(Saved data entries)
Segment Open
-- pv_equiv track=rewrite | github.com/rameezw16/Steam-Automation | main.py | _side_by_side
-- ===== SOURCE A (Python) =====
-- def _side_by_side(left_header: list, left_rows: list, right_header: list, right_rows: list, gap: int = 1) -> list[list]:
--     """Merge two tables side-by-side with a gap column. Header row is the first row returned."""
--     w = len(left_header)
--     out = [left_header + [""] * gap + right_header]
--     for i in range(max(len(left_rows), len(right_rows))):
--         l = list(left_rows[i]) if i < len(left_rows) else [""] * w
--         r = list(right_rows[i]) if i < len(right_rows) else [""] * len(right_header)
--         out.append(l + [""] * gap + r)
--     return out
-- ===== SOURCE B (Python) =====
-- def _side_by_side(left_header: list, left_rows: list, right_header: list, right_rows: list, gap: int = 1) -> list:
--     """Merge two tables side-by-side: build two full rectangular blocks (header + rows,
--     each padded to the common height in its own pass), widen the left block with the
--     gap columns, then zip the two equal-height blocks row by row."""
--     h = max(len(left_rows), len(right_rows))
--     left_block = [left_header] + left_rows + [[""] * len(left_header)] * (h - len(left_rows))
--     right_block = [right_header] + right_rows + [[""] * len(right_header)] * (h - len(right_rows))
--     left_block = [row + [""] * gap for row in left_block]
--     return [l + r for l, r in zip(left_block, right_block)]
-- ===== Notes on version B (the rewrite author's own statement) =====
-- stated objective: alternative
-- what changed: Instead of A's single index loop with per-index bounds tests building each output row in place, B builds two complete rectangular blocks (header plus rows, each padded to the common height in its own staged pass), widens the left block with the gap columns in another pass, and finally zips the two equal-height blocks.
import Mathlib
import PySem

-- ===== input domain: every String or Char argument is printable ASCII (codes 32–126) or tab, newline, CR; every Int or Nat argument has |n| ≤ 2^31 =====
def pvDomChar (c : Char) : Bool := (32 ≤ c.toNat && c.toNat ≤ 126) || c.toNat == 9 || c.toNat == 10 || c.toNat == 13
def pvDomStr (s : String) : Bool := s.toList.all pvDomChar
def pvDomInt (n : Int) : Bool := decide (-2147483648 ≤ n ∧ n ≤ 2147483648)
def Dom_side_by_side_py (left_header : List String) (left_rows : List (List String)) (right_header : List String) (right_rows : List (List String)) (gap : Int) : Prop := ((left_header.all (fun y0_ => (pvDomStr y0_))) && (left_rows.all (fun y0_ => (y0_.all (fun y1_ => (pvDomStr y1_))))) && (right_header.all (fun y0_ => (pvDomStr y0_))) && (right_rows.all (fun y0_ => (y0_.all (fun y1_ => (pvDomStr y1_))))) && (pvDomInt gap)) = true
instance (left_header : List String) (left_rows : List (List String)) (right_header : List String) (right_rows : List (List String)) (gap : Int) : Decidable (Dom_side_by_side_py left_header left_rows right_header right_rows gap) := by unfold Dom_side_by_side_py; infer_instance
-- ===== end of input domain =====

-- B rebuilds the result in staged passes: two full rectangular blocks (header + rows,
-- each padded to the common height), the left one widened with the gap columns, then
-- zipped row by row — instead of A's single index loop with per-index bounds tests
-- (objective: alternative).


-- ===== PORT A =====
-- literal port of A: header row, then an index loop over range(max(len(left_rows), len(right_rows)))
def side_by_side_py (left_header : List String) (left_rows : List (List String)) (right_header : List String) (right_rows : List (List String)) (gap : Int) : List (List String) :=
  let w := left_header.length
  let out := [left_header ++ List.replicate gap.toNat "" ++ right_header]
  (PySem.List.pyRange 0 (max (left_rows.length : Int) (right_rows.length : Int)) 1).foldl
    (fun out i =>
      let l := if i < (left_rows.length : Int) then PySem.List.pyGetD left_rows i [] else List.replicate w ""
      let r := if i < (right_rows.length : Int) then PySem.List.pyGetD right_rows i [] else List.replicate right_header.length ""
      out ++ [l ++ List.replicate gap.toNat "" ++ r]) out

-- ===== PORT B =====
-- literal port of Source B: two padded rectangular blocks, gap pass on the left block, then zip
def side_by_side_py_alt (left_header : List String) (left_rows : List (List String)) (right_header : List String) (right_rows : List (List String)) (gap : Int) : List (List String) :=
  let h := max left_rows.length right_rows.length
  let left_block := left_header :: (left_rows ++ List.replicate (h - left_rows.length) (List.replicate left_header.length ""))
  let right_block := right_header :: (right_rows ++ List.replicate (h - right_rows.length) (List.replicate right_header.length ""))
  let left_block' := left_block.map (fun row => row ++ List.replicate gap.toNat "")
  (left_block'.zip right_block).map (fun p => p.1 ++ p.2)

-- ===== PRECONDITION & SPEC =====
def Spec_side_by_side_py (left_header : List String) (left_rows : List (List String)) (right_header : List String) (right_rows : List (List String)) (gap : Int) (out : List (List String)) : Prop := out = side_by_side_py_alt left_header left_rows right_header right_rows gap
instance (left_header : List String) (left_rows : List (List String)) (right_header : List String) (right_rows : List (List String)) (gap : Int) (out : List (List String)) : Decidable (Spec_side_by_side_py left_header left_rows right_header right_rows gap out) := by unfold Spec_side_by_side_py; infer_instance

-- ===== CLAIM (what is proved, stated in full; the proofs are below) =====
def Claim_equal_side_by_side_py : Prop := ∀ (left_header : List String) (left_rows : List (List String)) (right_header : List String) (right_rows : List (List String)) (gap : Int), Dom_side_by_side_py left_header left_rows right_header right_rows gap → Spec_side_by_side_py left_header left_rows right_header right_rows gap (side_by_side_py left_header left_rows right_header right_rows gap)

-- ===== LEMMAS AND PROOFS =====

-- A's loop body as a function of the (Nat) loop index
def pvRowA (lrows rrows : List (List String)) (w rw g : Nat) (k : Nat) : List String :=
  (if k < lrows.length then lrows.getD k [] else List.replicate w "") ++
  List.replicate g "" ++
  (if k < rrows.length then rrows.getD k [] else List.replicate rw "")

-- common middle form: the merged data rows, as structural recursion on the two row lists
def pvMergeB (lpad rpad blank : List String) : List (List String) → List (List String) → List (List String)
  | [], [] => []
  | l :: ls, [] => (l ++ blank ++ rpad) :: pvMergeB lpad rpad blank ls []
  | [], r :: rs => (lpad ++ blank ++ r) :: pvMergeB lpad rpad blank [] rs
  | l :: ls, r :: rs => (l ++ blank ++ r) :: pvMergeB lpad rpad blank ls rs

lemma pvRowA_succ (l : List String) (lrows : List (List String)) (r : List String)
    (rrows : List (List String)) (w rw g k : Nat) :
    pvRowA (l :: lrows) (r :: rrows) w rw g (k + 1) = pvRowA lrows rrows w rw g k := by
  simp [pvRowA]

lemma pvRowA_succ_left (l : List String) (lrows : List (List String)) (w rw g k : Nat) :
    pvRowA (l :: lrows) [] w rw g (k + 1) = pvRowA lrows [] w rw g k := by
  simp [pvRowA]

lemma pvRowA_succ_right (r : List String) (rrows : List (List String)) (w rw g k : Nat) :
    pvRowA [] (r :: rrows) w rw g (k + 1) = pvRowA [] rrows w rw g k := by
  simp [pvRowA]

lemma pvMerge_left_nil (w rw g : Nat) (rrows : List (List String)) :
    (List.range rrows.length).map (pvRowA [] rrows w rw g) =
    pvMergeB (List.replicate w "") (List.replicate rw "") (List.replicate g "") [] rrows := by
  induction rrows with
  | nil => simp [pvMergeB]
  | cons r rs ih =>
    simp only [List.length_cons]
    rw [List.range_succ_eq_map]
    simp only [List.map_cons, List.map_map, pvMergeB, List.cons.injEq]
    refine ⟨?_, ?_⟩
    · simp [pvRowA]
    · rw [← ih]
      exact List.map_congr_left (fun k _ => pvRowA_succ_right r rs w rw g k)

lemma pvMerge_main (w rw g : Nat) (lrows rrows : List (List String)) :
    (List.range (max lrows.length rrows.length)).map (pvRowA lrows rrows w rw g) =
    pvMergeB (List.replicate w "") (List.replicate rw "") (List.replicate g "") lrows rrows := by
  induction lrows generalizing rrows with
  | nil =>
    simp only [List.length_nil, Nat.max_eq_right (Nat.zero_le _)]
    exact pvMerge_left_nil w rw g rrows
  | cons l ls ih =>
    cases rrows with
    | nil =>
      simp only [List.length_cons, List.length_nil]
      rw [Nat.max_eq_left (Nat.zero_le _), List.range_succ_eq_map]
      simp only [List.map_cons, List.map_map, pvMergeB, List.cons.injEq]
      refine ⟨?_, ?_⟩
      · simp [pvRowA]
      · rw [← ih []]
        simp only [List.length_nil, Nat.max_eq_left (Nat.zero_le _)]
        exact List.map_congr_left (fun k _ => pvRowA_succ_left l ls w rw g k)
    | cons r rs =>
      simp only [List.length_cons]
      rw [show max (ls.length + 1) (rs.length + 1) = max ls.length rs.length + 1 by omega,
          List.range_succ_eq_map]
      simp only [List.map_cons, List.map_map, pvMergeB, List.cons.injEq]
      refine ⟨?_, ?_⟩
      · simp [pvRowA]
      · rw [← ih rs]
        exact List.map_congr_left (fun k _ => pvRowA_succ l ls r rs w rw g k)

-- B side: zipping the two padded blocks gives the same pvMergeB form
lemma pvZip_left_nil (lpad rpad blank : List String) (rrows : List (List String)) :
    ((List.replicate rrows.length lpad).zip rrows).map (fun p => p.1 ++ blank ++ p.2) =
    pvMergeB lpad rpad blank [] rrows := by
  induction rrows with
  | nil => simp [pvMergeB]
  | cons r rs ih =>
    simp only [List.length_cons, List.replicate_succ, List.zip_cons_cons, List.map_cons, pvMergeB, List.cons.injEq]
    exact ⟨trivial, ih⟩

lemma pvZip_right_nil (lpad rpad blank : List String) (lrows : List (List String)) :
    (lrows.zip (List.replicate lrows.length rpad)).map (fun p => p.1 ++ blank ++ p.2) =
    pvMergeB lpad rpad blank lrows [] := by
  induction lrows with
  | nil => simp [pvMergeB]
  | cons l ls ih =>
    simp only [List.length_cons, List.replicate_succ, List.zip_cons_cons, List.map_cons, pvMergeB, List.cons.injEq]
    exact ⟨trivial, ih⟩

lemma pvZip_main (lpad rpad blank : List String) (lrows rrows : List (List String)) :
    (((lrows ++ List.replicate (max lrows.length rrows.length - lrows.length) lpad)).zip
      (rrows ++ List.replicate (max lrows.length rrows.length - rrows.length) rpad)).map
      (fun p => p.1 ++ blank ++ p.2) =
    pvMergeB lpad rpad blank lrows rrows := by
  induction lrows generalizing rrows with
  | nil =>
    simp only [List.length_nil, Nat.max_eq_right (Nat.zero_le _), Nat.sub_zero,
      Nat.sub_self, List.replicate_zero, List.append_nil, List.nil_append]
    exact pvZip_left_nil lpad rpad blank rrows
  | cons l ls ih =>
    cases rrows with
    | nil =>
      simp only [List.length_nil, List.length_cons, Nat.max_eq_left (Nat.zero_le _),
        Nat.sub_self, List.replicate_zero, List.append_nil, List.nil_append]
      rw [show ls.length + 1 = (l :: ls).length by simp]
      exact pvZip_right_nil lpad rpad blank (l :: ls)
    | cons r rs =>
      simp only [List.length_cons]
      rw [show max (ls.length + 1) (rs.length + 1) - (ls.length + 1)
            = max ls.length rs.length - ls.length by omega,
          show max (ls.length + 1) (rs.length + 1) - (rs.length + 1)
            = max ls.length rs.length - rs.length by omega]
      simp only [List.cons_append, List.zip_cons_cons, List.map_cons, pvMergeB,
        List.cons.injEq, true_and]
      exact ih rs

-- ===== VERDICT (by name: the statement is the Claim_ definition above) =====
theorem side_by_side_py_spec : Claim_equal_side_by_side_py := by
  intro lh lrows rh rrows gap _
  show side_by_side_py lh lrows rh rrows gap = side_by_side_py_alt lh lrows rh rrows gap
  unfold side_by_side_py side_by_side_py_alt
  dsimp only
  rw [PySem.List.foldl_append_singleton_eq_map]
  -- B's zip form
  rw [List.map_cons, List.zip_cons_cons, List.map_cons]
  simp only [List.singleton_append, List.cons.injEq]
  refine ⟨by simp, ?_⟩
  have hmax : max (lrows.length : Int) (rrows.length : Int) =
      ((max lrows.length rrows.length : Nat) : Int) := by push_cast; rfl
  rw [hmax, PySem.List.pyRange_zero_natCast, List.map_map]
  rw [List.zip_map_left, List.map_map]
  trans (List.range (max lrows.length rrows.length)).map
      (pvRowA lrows rrows lh.length rh.length gap.toNat)
  · exact List.map_congr_left (fun k _ => by simp [pvRowA, PySem.List.pyGetD_natCast])
  · rw [pvMerge_main lh.length rh.length gap.toNat lrows rrows,
        ← pvZip_main (List.replicate lh.length "") (List.replicate rh.length "")
          (List.replicate gap.toNat "") lrows rrows]
    exact List.map_congr_left (fun p _ => by simp)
Segment Closed
### What you are asked to do
Copy every line above that includes the string "tests".

### Response to this exercise
-- what changed: Instead of A's single index loop with per-index bounds tests building each output row in place, B builds two complete rectangular blocks (header plus rows, each padded to the common height in its own staged pass), widens the left block with the gap columns in another pass, and finally zips the two equal-height blocks.
-- zipped row by row — instead of A's single index loop with per-index bounds tests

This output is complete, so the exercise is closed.